▶ _Exercise directions_
Quote exactly and only this range of lines in the data below: the line that holds "def pvDomChar (c" to the line that holds "-- ===== PORT B", both included.

(Collected data entries)
-- pv_equiv track=rewrite | github.com/JinleLiu/InfoCoordiBridge | ica_module_package/ica_module/icabridge/association.py | _class_compatible_name
-- ===== SOURCE A (Python) =====
-- def _class_compatible_name(a: str, b: str) -> bool:
--     a = a.lower()
--     b = b.lower()
--     if a == "unknown" or b == "unknown" or a == b:
--         return True
--     aliases = [
--         {"car", "van", "suv", "mpv"},
--         {"bus", "truck", "construction_vehicle", "trailer"},
--         {"pedestrian", "adult", "child", "human"},
--         {"bicycle", "cyclist"},
--         {"motorcycle", "motorcyclist"},
--     ]
--     return any(a in s and b in s for s in aliases)
-- ===== SOURCE B (Python) =====
-- # Canonical-form reduction: every alias is rewritten to its group's representative
-- # name; names outside every group are already canonical.  Two names are compatible
-- # iff either is the "unknown" wildcard or their canonical forms coincide.
-- _CANON = {
--     "car": "car", "van": "car", "suv": "car", "mpv": "car",
--     "bus": "bus", "truck": "bus", "construction_vehicle": "bus", "trailer": "bus",
--     "pedestrian": "pedestrian", "adult": "pedestrian", "child": "pedestrian", "human": "pedestrian",
--     "bicycle": "bicycle", "cyclist": "bicycle",
--     "motorcycle": "motorcycle", "motorcyclist": "motorcycle",
-- }
--
-- def _class_compatible_name(a: str, b: str) -> bool:
--     a = a.lower()
--     b = b.lower()
--     a = _CANON.get(a, a)
--     b = _CANON.get(b, b)
--     return a == "unknown" or b == "unknown" or a == b
-- ===== Notes on version B (the rewrite author's own statement) =====
-- stated objective: idiomatic
-- what changed: Replaces A's guarded scan over a list of alias sets by canonical-form reduction: each name is independently normalized to its alias group's representative (identity for names outside every group), after which compatibility is a single wildcard-or-equality test with no group loop and no membership guard.
import Mathlib
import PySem

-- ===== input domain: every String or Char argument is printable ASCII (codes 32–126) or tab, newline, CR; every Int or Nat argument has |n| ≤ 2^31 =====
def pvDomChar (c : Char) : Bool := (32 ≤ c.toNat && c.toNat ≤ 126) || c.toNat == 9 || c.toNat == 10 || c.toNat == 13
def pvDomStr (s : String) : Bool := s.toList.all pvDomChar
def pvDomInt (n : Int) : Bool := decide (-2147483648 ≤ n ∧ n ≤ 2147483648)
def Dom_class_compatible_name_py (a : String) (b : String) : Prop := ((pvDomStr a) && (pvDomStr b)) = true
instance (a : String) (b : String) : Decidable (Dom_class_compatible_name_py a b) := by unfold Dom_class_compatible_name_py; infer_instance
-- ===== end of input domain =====

-- B replaces A's guarded scan over alias sets by canonical-form reduction (normalize each
-- name to its group representative, then one wildcard-or-equality test); idiomatic rewrite,
-- return values proved identical.

-- ===== PORT A =====
-- A's list of alias sets (built inside the Python function on every call)
def pvSets : List (PySem.Set String) :=
  [PySem.Set.ofList ["car","van","suv","mpv"],
   PySem.Set.ofList ["bus","truck","construction_vehicle","trailer"],
   PySem.Set.ofList ["pedestrian","adult","child","human"],
   PySem.Set.ofList ["bicycle","cyclist"],
   PySem.Set.ofList ["motorcycle","motorcyclist"]]

def class_compatible_name_py (a : String) (b : String) : Bool :=
  let a := PySem.Str.lower a
  let b := PySem.Str.lower b
  if a == "unknown" || b == "unknown" || a == b then true
  else
    let aliases := pvSets
    aliases.any (fun s => PySem.Set.contains s a && PySem.Set.contains s b)

-- ===== PORT B =====
-- Source B's module-level canonicalization dict _CANON
def canonDict : PySem.Dict String String := PySem.Dict.ofList
  [("car","car"),("van","car"),("suv","car"),("mpv","car"),
   ("bus","bus"),("truck","bus"),("construction_vehicle","bus"),("trailer","bus"),
   ("pedestrian","pedestrian"),("adult","pedestrian"),("child","pedestrian"),("human","pedestrian"),
   ("bicycle","bicycle"),("cyclist","bicycle"),
   ("motorcycle","motorcycle"),("motorcyclist","motorcycle")]

def class_compatible_name_py_alt (a : String) (b : String) : Bool :=
  let a := PySem.Str.lower a
  let b := PySem.Str.lower b
  let a := PySem.Dict.getD canonDict a a
  let b := PySem.Dict.getD canonDict b b
  a == "unknown" || b == "unknown" || a == b

-- ===== PRECONDITION & SPEC =====
def Spec_class_compatible_name_py (a : String) (b : String) (out : Bool) : Prop := out = class_compatible_name_py_alt a b
instance (a : String) (b : String) (out : Bool) : Decidable (Spec_class_compatible_name_py a b out) := by unfold Spec_class_compatible_name_py; infer_instance

-- ===== CLAIM (what is proved, stated in full; the proofs are below) =====
def Claim_equal_class_compatible_name_py : Prop := ∀ (a : String) (b : String), Dom_class_compatible_name_py a b → Spec_class_compatible_name_py a b (class_compatible_name_py a b)

-- ===== LEMMAS AND PROOFS =====

-- Every name x is either one of the 16 alias names (each handled by `decide`) or none of
-- them; the lemma relates each set-membership of x to a comparison of x's canonical form
-- with that group's representative, and classifies the canonical form itself: it is x
-- (with x different from every representative) or one of the five representatives
-- (with x ≠ "unknown").
theorem pv_classify (x : String) :
    ((PySem.Set.ofList ["car","van","suv","mpv"]).contains x = (PySem.Dict.getD canonDict x x == "car")) ∧
    ((PySem.Set.ofList ["bus","truck","construction_vehicle","trailer"]).contains x = (PySem.Dict.getD canonDict x x == "bus")) ∧
    ((PySem.Set.ofList ["pedestrian","adult","child","human"]).contains x = (PySem.Dict.getD canonDict x x == "pedestrian")) ∧
    ((PySem.Set.ofList ["bicycle","cyclist"]).contains x = (PySem.Dict.getD canonDict x x == "bicycle")) ∧
    ((PySem.Set.ofList ["motorcycle","motorcyclist"]).contains x = (PySem.Dict.getD canonDict x x == "motorcycle")) ∧
    ((PySem.Dict.getD canonDict x x = x ∧ (x == "car") = false ∧ (x == "bus") = false ∧
        (x == "pedestrian") = false ∧ (x == "bicycle") = false ∧ (x == "motorcycle") = false) ∨
     ((PySem.Dict.getD canonDict x x = "car" ∨ PySem.Dict.getD canonDict x x = "bus" ∨
        PySem.Dict.getD canonDict x x = "pedestrian" ∨ PySem.Dict.getD canonDict x x = "bicycle" ∨
        PySem.Dict.getD canonDict x x = "motorcycle") ∧ (x == "unknown") = false)) := by
  rcases eq_or_ne "car" x with h0 | h0
  · subst h0; decide
  rcases eq_or_ne "van" x with h1 | h1
  · subst h1; decide
  rcases eq_or_ne "suv" x with h2 | h2
  · subst h2; decide
  rcases eq_or_ne "mpv" x with h3 | h3
  · subst h3; decide
  rcases eq_or_ne "bus" x with h4 | h4
  · subst h4; decide
  rcases eq_or_ne "truck" x with h5 | h5
  · subst h5; decide
  rcases eq_or_ne "construction_vehicle" x with h6 | h6
  · subst h6; decide
  rcases eq_or_ne "trailer" x with h7 | h7
  · subst h7; decide
  rcases eq_or_ne "pedestrian" x with h8 | h8
  · subst h8; decide
  rcases eq_or_ne "adult" x with h9 | h9
  · subst h9; decide
  rcases eq_or_ne "child" x with h10 | h10
  · subst h10; decide
  rcases eq_or_ne "human" x with h11 | h11
  · subst h11; decide
  rcases eq_or_ne "bicycle" x with h12 | h12
  · subst h12; decide
  rcases eq_or_ne "cyclist" x with h13 | h13
  · subst h13; decide
  rcases eq_or_ne "motorcycle" x with h14 | h14
  · subst h14; decide
  rcases eq_or_ne "motorcyclist" x with h15 | h15
  · subst h15; decide
  simp [canonDict, PySem.Dict.ofList, PySem.Dict.getD, PySem.Dict.update, List.foldl,
    PySem.Dict.get?_insert, PySem.Dict.get?_empty, PySem.Set.ofList, PySem.Set.contains,
    Ne.symm h0, Ne.symm h1, Ne.symm h2, Ne.symm h3, Ne.symm h4, Ne.symm h5, Ne.symm h6,
    Ne.symm h7, Ne.symm h8, Ne.symm h9, Ne.symm h10, Ne.symm h11, Ne.symm h12, Ne.symm h13,
    Ne.symm h14, Ne.symm h15]

-- On the guard-false branch (neither name is "unknown" and they differ), A's scan over the
-- five sets equals the comparison of the two canonical forms, and neither canonical form
-- is "unknown".
theorem pv_core_eq (x y : String) (hxu : (x == "unknown") = false)
    (hyu : (y == "unknown") = false) (hxy : (x == y) = false) :
    pvSets.any (fun s => PySem.Set.contains s x && PySem.Set.contains s y) =
    (PySem.Dict.getD canonDict x x == "unknown" || PySem.Dict.getD canonDict y y == "unknown" ||
     PySem.Dict.getD canonDict x x == PySem.Dict.getD canonDict y y) := by
  obtain ⟨e0, e1, e2, e3, e4, hx⟩ := pv_classify x
  obtain ⟨f0, f1, f2, f3, f4, hy⟩ := pv_classify y
  simp only [pvSets, List.any_cons, List.any_nil, Bool.or_false, e0, e1, e2, e3, e4, f0, f1, f2, f3, f4]
  rcases hx with ⟨hcx, hx0, hx1, hx2, hx3, hx4⟩ | ⟨hcx, _⟩
  · rcases hy with ⟨hcy, hy0, hy1, hy2, hy3, hy4⟩ | ⟨hcy, _⟩
    · rw [hcx, hcy]; simp [hx0, hx1, hx2, hx3, hx4, hy0, hy1, hy2, hy3, hy4, hxu, hyu, hxy]
    · rcases hcy with h | h | h | h | h <;> rw [hcx, h] <;>
        simp [hx0, hx1, hx2, hx3, hx4, hxu]
  · rcases hy with ⟨hcy, hy0, hy1, hy2, hy3, hy4⟩ | ⟨hcy, _⟩
    · rcases hcx with h | h | h | h | h <;> rw [hcy, h] <;>
        simp [hy0, hy1, hy2, hy3, hy4, hyu, BEq.comm]
    · rcases hcx with h | h | h | h | h <;> rcases hcy with h' | h' | h' | h' | h' <;>
        rw [h, h'] <;> decide

-- ===== VERDICT (by name: the statement is the Claim_ definition above) =====
theorem class_compatible_name_py_spec : Claim_equal_class_compatible_name_py := by
  intro a b _
  unfold Spec_class_compatible_name_py class_compatible_name_py class_compatible_name_py_alt
  by_cases h : (PySem.Str.lower a == "unknown" || PySem.Str.lower b == "unknown" ||
      PySem.Str.lower a == PySem.Str.lower b) = true
  · simp only [h, if_true]
    rcases Bool.or_eq_true_iff.mp h with h' | h'
    · rcases Bool.or_eq_true_iff.mp h' with h'' | h''
      · rw [eq_of_beq h'']
        have hc : PySem.Dict.getD canonDict "unknown" "unknown" = "unknown" := by decide
        simp [hc]
      · rw [eq_of_beq h'']
        have hc : PySem.Dict.getD canonDict "unknown" "unknown" = "unknown" := by decide
        simp [hc]
    · rw [eq_of_beq h']
      simp
  · simp only [Bool.not_eq_true, Bool.or_eq_false_iff] at h
    obtain ⟨⟨hxu, hyu⟩, hxy⟩ := h
    simp only [hxu, hyu, hxy, Bool.or_self, Bool.false_eq_true, if_false]
    exact pv_core_eq (PySem.Str.lower a) (PySem.Str.lower b) hxu hyu hxy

▶ _Result for this exercise_
def pvDomChar (c : Char) : Bool := (32 ≤ c.toNat && c.toNat ≤ 126) || c.toNat == 9 || c.toNat == 10 || c.toNat == 13
def pvDomStr (s : String) : Bool := s.toList.all pvDomChar
def pvDomInt (n : Int) : Bool := decide (-2147483648 ≤ n ∧ n ≤ 2147483648)
def Dom_class_compatible_name_py (a : String) (b : String) : Prop := ((pvDomStr a) && (pvDomStr b)) = true
instance (a : String) (b : String) : Decidable (Dom_class_compatible_name_py a b) := by unfold Dom_class_compatible_name_py; infer_instance
-- ===== end of input domain =====

-- B replaces A's guarded scan over alias sets by canonical-form reduction (normalize each
-- name to its group representative, then one wildcard-or-equality test); idiomatic rewrite,
-- return values proved identical.

-- ===== PORT A =====
-- A's list of alias sets (built inside the Python function on every call)
def pvSets : List (PySem.Set String) :=
  [PySem.Set.ofList ["car","van","suv","mpv"],
   PySem.Set.ofList ["bus","truck","construction_vehicle","trailer"],
   PySem.Set.ofList ["pedestrian","adult","child","human"],
   PySem.Set.ofList ["bicycle","cyclist"],
   PySem.Set.ofList ["motorcycle","motorcyclist"]]

def class_compatible_name_py (a : String) (b : String) : Bool :=
  let a := PySem.Str.lower a
  let b := PySem.Str.lower b
  if a == "unknown" || b == "unknown" || a == b then true
  else
    let aliases := pvSets
    aliases.any (fun s => PySem.Set.contains s a && PySem.Set.contains s b)

-- ===== PORT B =====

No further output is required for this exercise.